Kitty went forward and clasped hands with Madame Roche, smiling at her maid and Emily’s. “We are so glad you are well.”

Bon Dieu, you are peaked, Lady Katrine!” The Frenchwoman grasped Kitty’s hand and snapped with her other at the maids. “Vite, vite, you lazy filles! Brandy there must be for to prepare the water of rose tout de suite.” She dragged Kitty to the stairs. “And the gown. Hélas, the gowns! Ma petite, come!” She snapped again at Emily.

“Lady Marie Antoine,” Mr. Yale drawled, “you have the most unusual servants.”
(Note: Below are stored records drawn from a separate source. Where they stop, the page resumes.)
-- pv_equiv track=rewrite | github.com/AlexisGR117/AYED | Programas/Amigos.py | formas
-- ===== SOURCE A (Python) =====
-- def formas(p, opcion, index, c):
--     if c > len(p) - 1:
--         return opcion
--     if len(p[index]) == 1:
--         if p[index][0] not in p[c]:
--             return formas(p, opcion + [p[c]], index, c + 1)
--         return formas(p, opcion, index, c + 1)
--     if len(p[index]) == 2:
--         if p[index][0] not in p[c] and p[index][1] not in p[c]:
--             return formas(p, opcion + [p[c]], index, c + 1)
--         return formas(p, opcion, index, c + 1)
-- ===== SOURCE B (Python) =====
-- def formas(p, opcion, index, c):
--     if c >= len(p):
--         return list(opcion)
--     members = p[index]
--     result = list(opcion)
--     for c2 in range(c, len(p)):
--         if all(m not in p[c2] for m in members):
--             result.append(p[c2])
--     return result
-- ===== Notes on version B (the rewrite author's own statement) =====
-- stated objective: idiomatic
-- what changed: Replaces the tail recursion that rebuilds opcion+[p[c]] at each step with a single iterative for-loop over range(c, len(p)) appending to one result list, with the two membership branches unified into one all(m not in p[c2] for m in members) test. Pre_ excludes the inputs where A raises IndexError or falls through returning None (len(p[index]) not 1 or 2 with the loop active), on which B naturally returns the filtered list.
-- outside the precondition, e.g. on formas([[1, 2, 3]], [], 0, 0): A returns None, B returns []
import Mathlib
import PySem

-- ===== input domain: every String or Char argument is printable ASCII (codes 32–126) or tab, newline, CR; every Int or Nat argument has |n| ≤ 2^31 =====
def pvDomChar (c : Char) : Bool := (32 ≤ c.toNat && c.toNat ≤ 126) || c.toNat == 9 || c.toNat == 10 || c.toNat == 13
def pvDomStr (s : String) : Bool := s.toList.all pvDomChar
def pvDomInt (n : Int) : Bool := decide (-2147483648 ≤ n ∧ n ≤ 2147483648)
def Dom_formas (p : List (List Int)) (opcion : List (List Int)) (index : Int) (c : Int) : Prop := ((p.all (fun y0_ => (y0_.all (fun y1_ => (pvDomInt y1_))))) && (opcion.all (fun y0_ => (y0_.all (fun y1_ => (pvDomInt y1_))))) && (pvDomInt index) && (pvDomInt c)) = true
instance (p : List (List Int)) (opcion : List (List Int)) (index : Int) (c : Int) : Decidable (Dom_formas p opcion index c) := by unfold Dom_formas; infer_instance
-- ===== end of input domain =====

-- B replaces A's tail recursion by one iterative for-loop over range(c, len(p))
-- with a single unified membership test (idiomatic; return value only — neither mutates its arguments).

-- ===== PORT A =====
def formas (p : List (List Int)) (opcion : List (List Int)) (index : Int) (c : Int) : List (List Int) :=
  if _h : c > (p.length : Int) - 1 then opcion
  else
    let pi := PySem.List.pyGetD p index []
    let pc := PySem.List.pyGetD p c []
    if pi.length = 1 then
      if PySem.List.pyGetD pi 0 0 ∉ pc then formas p (opcion ++ [pc]) index (c + 1)
      else formas p opcion index (c + 1)
    else if pi.length = 2 then
      if PySem.List.pyGetD pi 0 0 ∉ pc ∧ PySem.List.pyGetD pi 1 0 ∉ pc then
        formas p (opcion ++ [pc]) index (c + 1)
      else formas p opcion index (c + 1)
    else []  -- Python A returns None here (no value of the type); excluded by Pre_formas
termination_by ((p.length : Int) - c).toNat
decreasing_by all_goals omega

-- ===== PORT B =====
def formas_alt (p : List (List Int)) (opcion : List (List Int)) (index : Int) (c : Int) : List (List Int) :=
  if (p.length : Int) ≤ c then opcion
  else
    let members := PySem.List.pyGetD p index []
    (PySem.List.pyRange c p.length 1).foldl
      (fun result c2 =>
        let pc2 := PySem.List.pyGetD p c2 []
        if members.all (fun m => decide (m ∉ pc2)) then result ++ [pc2] else result)
      opcion

-- ===== PRECONDITION & SPEC =====
-- Pre_ excludes exactly the inputs where Python A raises IndexError (index out of range with the
-- loop active, or c < -len(p) with the loop active) or falls through returning None
-- (len(p[index]) not 1 or 2 with the loop active); A returns a list on every other input.
def Pre_formas (p : List (List Int)) (opcion : List (List Int)) (index : Int) (c : Int) : Prop :=
  c > (p.length : Int) - 1 ∨
    (PySem.Raise.InRange p.length index ∧ -(p.length : Int) ≤ c ∧
      ((PySem.List.pyGetD p index []).length = 1 ∨ (PySem.List.pyGetD p index []).length = 2))
instance (p : List (List Int)) (opcion : List (List Int)) (index : Int) (c : Int) : Decidable (Pre_formas p opcion index c) := by unfold Pre_formas; infer_instance

def pvWitness_formas : List (List Int) × List (List Int) × Int × Int := ([[1], [2], [3]], [], 0, 0)

def Spec_formas (p : List (List Int)) (opcion : List (List Int)) (index : Int) (c : Int) (out : List (List Int)) : Prop := out = formas_alt p opcion index c
instance (p : List (List Int)) (opcion : List (List Int)) (index : Int) (c : Int) (out : List (List Int)) : Decidable (Spec_formas p opcion index c out) := by unfold Spec_formas; infer_instance

-- ===== CLAIM (what is proved, stated in full; the proofs are below) =====
def Claim_equal_formas : Prop := ∀ (p : List (List Int)) (opcion : List (List Int)) (index : Int) (c : Int), Dom_formas p opcion index c → Pre_formas p opcion index c → Spec_formas p opcion index c (formas p opcion index c)

-- ===== LEMMAS AND PROOFS =====

-- B's loop body, named for the proofs
def pvStep (p : List (List Int)) (members : List Int) (result : List (List Int)) (c2 : Int) : List (List Int) :=
  let pc2 := PySem.List.pyGetD p c2 []
  if members.all (fun m => decide (m ∉ pc2)) then result ++ [pc2] else result

lemma formas_alt_eq_foldl (p : List (List Int)) (opcion : List (List Int)) (index : Int) (c : Int) :
    formas_alt p opcion index c =
      (PySem.List.pyRange c p.length 1).foldl (pvStep p (PySem.List.pyGetD p index [])) opcion := by
  unfold formas_alt pvStep
  by_cases h : (p.length : Int) ≤ c
  · simp [h, PySem.List.pyRange_one_eq_nil h]
  · simp [h]

lemma main_lemma (p : List (List Int)) (index : Int)
    (hlen : (PySem.List.pyGetD p index []).length = 1 ∨ (PySem.List.pyGetD p index []).length = 2) :
    ∀ (n : Nat) (c : Int) (opcion : List (List Int)), -(p.length : Int) ≤ c →
      n = ((p.length : Int) - c).toNat →
      formas p opcion index c = formas_alt p opcion index c := by
  intro n
  induction n with
  | zero =>
    intro c opcion _ hn
    have hc : c > (p.length : Int) - 1 := by omega
    rw [formas, formas_alt_eq_foldl, PySem.List.pyRange_one_eq_nil (by omega)]
    simp [hc]
  | succ k ih =>
    intro c opcion hc hn
    have hclt : c < (p.length : Int) := by omega
    have hnle : ¬ c > (p.length : Int) - 1 := by omega
    have hrec : ∀ o : List (List Int),
        formas p o index (c + 1) =
          (PySem.List.pyRange (c + 1) p.length 1).foldl
            (pvStep p (PySem.List.pyGetD p index [])) o := by
      intro o
      rw [← formas_alt_eq_foldl]
      exact ih (c + 1) o (by omega) (by omega)
    rw [formas_alt_eq_foldl, PySem.List.pyRange_one_cons hclt, List.foldl_cons, formas]
    rcases hlen with h1 | h2
    · obtain ⟨x, hx⟩ : ∃ x, PySem.List.pyGetD p index [] = [x] := by
        cases hpi : PySem.List.pyGetD p index [] with
        | nil => rw [hpi] at h1; simp at h1
        | cons a t =>
          rw [hpi] at h1
          cases t with
          | nil => exact ⟨a, rfl⟩
          | cons b t' => simp at h1
      simp only [dif_neg hnle, hx, List.length_cons, List.length_nil]
      by_cases hmem : x ∈ PySem.List.pyGetD p c []
      · rw [if_pos trivial, if_neg (by simp [PySem.List.pyGetD_zero_cons, hmem]), hrec]
        simp only [hx]
        congr 1
        simp [pvStep, hmem]
      · rw [if_pos trivial, if_pos (by simp [PySem.List.pyGetD_zero_cons, hmem]), hrec]
        simp only [hx]
        congr 1
        simp [pvStep, hmem]
    · obtain ⟨x, y, hx⟩ : ∃ x y, PySem.List.pyGetD p index [] = [x, y] := by
        cases hpi : PySem.List.pyGetD p index [] with
        | nil => rw [hpi] at h2; simp at h2
        | cons a t =>
          rw [hpi] at h2
          cases t with
          | nil => simp at h2
          | cons b t' =>
            cases t' with
            | nil => exact ⟨a, b, rfl⟩
            | cons d t'' => simp at h2
      simp only [dif_neg hnle, hx, List.length_cons, List.length_nil]
      have hx0 : PySem.List.pyGetD [x, y] 0 (0:Int) = x := by
        simp [PySem.List.pyGetD_zero_cons]
      have hy0 : PySem.List.pyGetD [x, y] 1 (0:Int) = y := by
        simp [PySem.List.pyGetD_ofNat']
      by_cases hmem : x ∉ PySem.List.pyGetD p c [] ∧ y ∉ PySem.List.pyGetD p c []
      · rw [if_neg (show ¬((0:Nat)+1+1 = 1) by omega), if_pos trivial, if_pos (by rw [hx0, hy0]; exact hmem), hrec]
        simp only [hx]
        congr 1
        simp only [pvStep]
        rw [if_pos (by simp [hmem.1, hmem.2])]
      · rw [if_neg (show ¬((0:Nat)+1+1 = 1) by omega), if_pos trivial, if_neg (by rw [hx0, hy0]; exact hmem), hrec]
        simp only [hx]
        congr 1
        simp only [pvStep]
        rw [if_neg (by simpa [Decidable.not_and_iff_or_not, not_not] using hmem)]

-- ===== VERDICT (by name: the statement is the Claim_ definition above) =====
theorem formas_spec : Claim_equal_formas := by
  intro p opcion index c _ hpre
  unfold Spec_formas
  rcases hpre with hgt | ⟨hidx, hcge, hlen⟩
  · rw [formas, formas_alt_eq_foldl, PySem.List.pyRange_one_eq_nil (by omega)]
    simp [hgt]
  · exact main_lemma p index hlen _ c opcion hcge rfl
“Yes. But they are very good to me.”

Kitty glanced back. The earl had entered, carrying in a bandbox and another parcel from the second carriage. She turned and hurried up the stair to be un-peaked. It seemed she could not wait another moment to don a fresh gown.

If mortal woman had been created to tempt mortal man, then Leam was the first in the queue to sin.

Appearing at luncheon newly gowned in elegant rose and ivory that caressed her curves, her shimmering hair loosely arranged with sparkling combs he had once removed, Kitty glided like a goddess across the parlor. That he preferred seeing her with nothing on at all and her hair tumbling about her shoulders—and had spent the endless night thinking along those lines and with great effort holding himself back from knocking on her door despite the certainty that she would repel him—did not help matters any.